- Directed by: Frederick Wiseman
- Written by: Frederick Wiseman
- Produced by: Frederick Wiseman
- Cinematography: William Brayne
- Edited by: Frederick Wiseman
- Production companies: Osti Films The Ford Foundation
- Distributed by: National Educational Television
- Release date: March 2, 1969 (NET);
- Running time: 81 minutes
- Country: United States
- Language: English

= Law and Order (1969 film) =

Law and Order is a 1969 documentary film directed, written, shot, produced and edited by Frederick Wiseman. It was Wiseman's third film after Titicut Follies (1967) and High School (1968). The films were among the earliest examples of direct cinema by an American filmmaker.

It follows the daily routine of officers of the Kansas City Police Department, and was initially shown on National Educational Television (NET) (predecessor to the PBS in the United States). In 1969, Wiseman was awarded with the Emmy Award for Outstanding Achievement in News Documentary Programming.

== Synopsis ==
The film follows the members of the Kansas City Police Department, who are largely white, as they engage in daily patrol activities, interacting with members of the public. The scope of their activities is broad, ranging from bringing a lost child to the police station to making arrests. In one scene, a white plainclothes officer puts a black prostitute in a chokehold, doing so with such force that her tongue juts out of her mouth.

== Production ==
To create the film, which was shot in 1968, the filmmakers accompanied police officers in patrol cars as they responded to a variety of calls, ranging from domestic incidents to an armed robbery and a lost child. The film documents racial tensions between the police and local residents, and also records the officers complaining to each other as well as engaging in brutality. Wiseman spent over 400 hours accompanying officers in the patrol cars in making the film. The New York Times said that "his 'method,' as he might very well describe it, is simply to 'hang around.'"

Wiseman began work on the film a few weeks after the 1968 Democratic Convention in Chicago, in which there were violent clashes between Chicago police and demonstrators. He originally intended it "as a chance to do in the pigs." But in a 1970 interview he said that "after about two days of riding around in police cars, I realized my little stereotype was far from the truth, at least in Kansas City. The cops did some horrible things but they also did some nice things." Wiseman said that "we liberals frequently forget that people do terrible violence to each other, against which the police form a minimal and not very successful barrier. I understand now the fear that cops live with. When we got back to the car after the last scene, where one cop disarms three holdup men, his hand was shaking as he lit a cigarette."
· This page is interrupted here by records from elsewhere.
-- pv_equiv track=rewrite | github.com/Snapshot1407/Fenolyat_Iron_III | Point_1/detection.py | bond_n2
-- ===== SOURCE A (Python) =====
-- def bond_n2(number, bonds):
--     bond_angles = list()
--     for i in range(number):
--         neighbour = list()
--         len_bond = 0
--         for bond in bonds:
--             if i == bond[0]:
--                 len_bond += 1
--                 neighbour.append(i)
--                 neighbour.append(bond[1])
--             elif i == bond[1]:
--                 len_bond += 1
--                 neighbour.append(i)
--                 neighbour.append(bond[0])
--             if len_bond == 2:
--                 len_bond = 0
--                 c = sorted(list(set(neighbour)))
--                 bond_angles.append(c)
--     return bond_angles
-- ===== SOURCE B (Python) =====
-- def bond_n2(number, bonds):
--     # One pass over the bonds: per-atom incident-neighbour lists, in bond order.
--     adj = {}
--     for bond in bonds:
--         a, b = bond[0], bond[1]
--         adj.setdefault(a, []).append(b)
--         if b != a:
--             adj.setdefault(b, []).append(a)
--     # Per atom, keep a running set of atoms seen so far and snapshot it
--     # (sorted) after every second incident bond.
--     out = []
--     for i in sorted(k for k in adj if 0 <= k < number):
--         seen = {i}
--         for k, n in enumerate(adj[i], 1):
--             seen.add(n)
--             if k % 2 == 0:
--                 out.append(sorted(seen))
--     return out
-- ===== Notes on version B (the rewrite author's own statement) =====
-- stated objective: faster
-- what changed: Instead of rescanning the whole bond list for every atom in range(number), B builds per-atom incident-neighbour lists in one pass over the bonds, then walks each relevant atom's neighbour list once with a running seen-set that is snapshotted (sorted) after every second incident bond; Pre_ additionally requires every bond to carry two atom indices, since B reads both endpoints of every bond while A never reads the bonds when number <= 0.
-- outside the precondition, e.g. on bond_n2(0, [[1]]): A returns [], B raises IndexError
import Mathlib
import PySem

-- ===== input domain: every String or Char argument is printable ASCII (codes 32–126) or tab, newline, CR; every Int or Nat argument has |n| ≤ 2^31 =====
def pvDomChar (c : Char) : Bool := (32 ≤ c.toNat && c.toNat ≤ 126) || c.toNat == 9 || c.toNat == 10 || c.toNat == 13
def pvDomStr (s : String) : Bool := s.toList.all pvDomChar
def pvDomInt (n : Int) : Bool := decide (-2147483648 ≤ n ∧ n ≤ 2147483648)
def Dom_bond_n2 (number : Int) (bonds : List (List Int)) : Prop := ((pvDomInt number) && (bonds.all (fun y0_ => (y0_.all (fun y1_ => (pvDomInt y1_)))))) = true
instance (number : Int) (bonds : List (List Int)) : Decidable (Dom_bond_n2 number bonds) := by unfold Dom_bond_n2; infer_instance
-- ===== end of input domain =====

-- B replaces A's rescan of the whole bond list for every atom in range(number) by one pass
-- building per-atom incident-neighbour lists, then one walk per relevant atom with a running
-- seen-set snapshotted after every second incident bond (objective: faster).

-- ===== PORT A =====
-- one bond of A's inner loop: state (neighbour, len_bond, bond_angles)
def bondStep (i : Int) (s : List Int × Int × List (List Int)) (bond : List Int) :
    List Int × Int × List (List Int) :=
  let neighbour := s.1
  let len_bond := s.2.1
  let bond_angles := s.2.2
  let (neighbour, len_bond) :=
    if i = PySem.List.pyGetD bond 0 0 then
      (neighbour ++ [i] ++ [PySem.List.pyGetD bond 1 0], len_bond + 1)
    else if i = PySem.List.pyGetD bond 1 0 then
      (neighbour ++ [i] ++ [PySem.List.pyGetD bond 0 0], len_bond + 1)
    else (neighbour, len_bond)
  if len_bond = 2 then
    (neighbour, 0, bond_angles ++ [PySem.List.sorted (PySem.Set.ofList neighbour) (fun x => x)])
  else (neighbour, len_bond, bond_angles)

def bond_n2 (number : Int) (bonds : List (List Int)) : List (List Int) :=
  (PySem.List.pyRange 0 number 1).foldl
    (fun bond_angles i => (bonds.foldl (bondStep i) ([], 0, bond_angles)).2.2) []

-- ===== PORT B =====
-- one bond of B's single pass: adj[a].append(b); if b != a: adj[b].append(a)
def adjStep (adj : PySem.Dict Int (List Int)) (bond : List Int) : PySem.Dict Int (List Int) :=
  let a := PySem.List.pyGetD bond 0 0
  let b := PySem.List.pyGetD bond 1 0
  let adj := adj.insert a (adj.getD a [] ++ [b])
  if b ≠ a then adj.insert b (adj.getD b [] ++ [a]) else adj

-- one step of B's per-atom walk: seen.add(n); if k % 2 == 0: out.append(sorted(seen))
-- (k ≥ 1 and 2 > 0, so Lean's % agrees with Python's here)
def snapStep (s : PySem.Set Int × List (List Int)) (kn : Int × Int) :
    PySem.Set Int × List (List Int) :=
  let seen := PySem.Set.add s.1 kn.2
  if kn.1 % 2 = 0 then (seen, s.2 ++ [PySem.List.sorted seen (fun x => x)]) else (seen, s.2)

def bond_n2_alt (number : Int) (bonds : List (List Int)) : List (List Int) :=
  let adj := bonds.foldl adjStep PySem.Dict.empty
  let ks := PySem.List.sorted (adj.keys.filter (fun k => decide (0 ≤ k ∧ k < number))) (fun x => x)
  ks.foldl (fun out i =>
    ((PySem.List.enumerate (adj.getD i []) 1).foldl snapStep (PySem.Set.ofList [i], out)).2) []

-- ===== PRECONDITION & SPEC =====
-- Pre_ requires every bond to carry two atom indices: on a bond of length < 2 A raises
-- IndexError whenever number > 0, while for number ≤ 0 A returns [] without reading the
-- bonds but B reads both endpoints of every bond and raises IndexError.
def Pre_bond_n2 (number : Int) (bonds : List (List Int)) : Prop :=
  ∀ bond ∈ bonds, 2 ≤ bond.length
instance (number : Int) (bonds : List (List Int)) : Decidable (Pre_bond_n2 number bonds) := by
  unfold Pre_bond_n2; infer_instance
def pvWitness_bond_n2 : Int × List (List Int) := (3, [[0, 1], [1, 2], [0, 2]])

def Spec_bond_n2 (number : Int) (bonds : List (List Int)) (out : List (List Int)) : Prop := out = bond_n2_alt number bonds
instance (number : Int) (bonds : List (List Int)) (out : List (List Int)) : Decidable (Spec_bond_n2 number bonds out) := by unfold Spec_bond_n2; infer_instance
Wiseman did not believe that being filmed had an impact on the behavior of the people being filmed, saying that "If it did, the camera would become the great behavior‐change instrument of our time."

The film was broadcast on March 2, 1969, by NET's Public Broadcast Laboratory (PBL). Prior to the telecast, NET president John F. White, overruling PBL executive's decision, ordered that obscenities be cut from the audio track. The order resulted in a split between PBL and NET. Wiseman protested the decision.

== Critical reaction ==
At the time of a 2017 re-release, the New York Times described the film as "harrowing" and as being among the films that show "brutal and blunt" power. In such early Wiseman films, the newspaper said, "the black-and-white images are sometimes matched by a startling Manicheanism." It described the chokehold scene as a "dreadful, terrifying moment and, for this filmmaker, unusual in its viciousness. Generally, violence in Mr. Wiseman's work remains implied and attenuated, and more a matter of ordinary domination."

In a review of Law and Order, Pauline Kael wrote: "Many of us grow to hate documentaries in school, because the use of movies to teach us something seems a cheat – a pill disguised as candy – and documentaries always seem to be about something we're not interested in. But Wiseman's documentaries show what is left out of both fictional movies and standard documentaries that simplify for a purpose, and his films deal with the primary institutions of our lives."

==Awards and honors==
Law and Order received an Emmy Award for Outstanding Achievement in News Documentary Programming.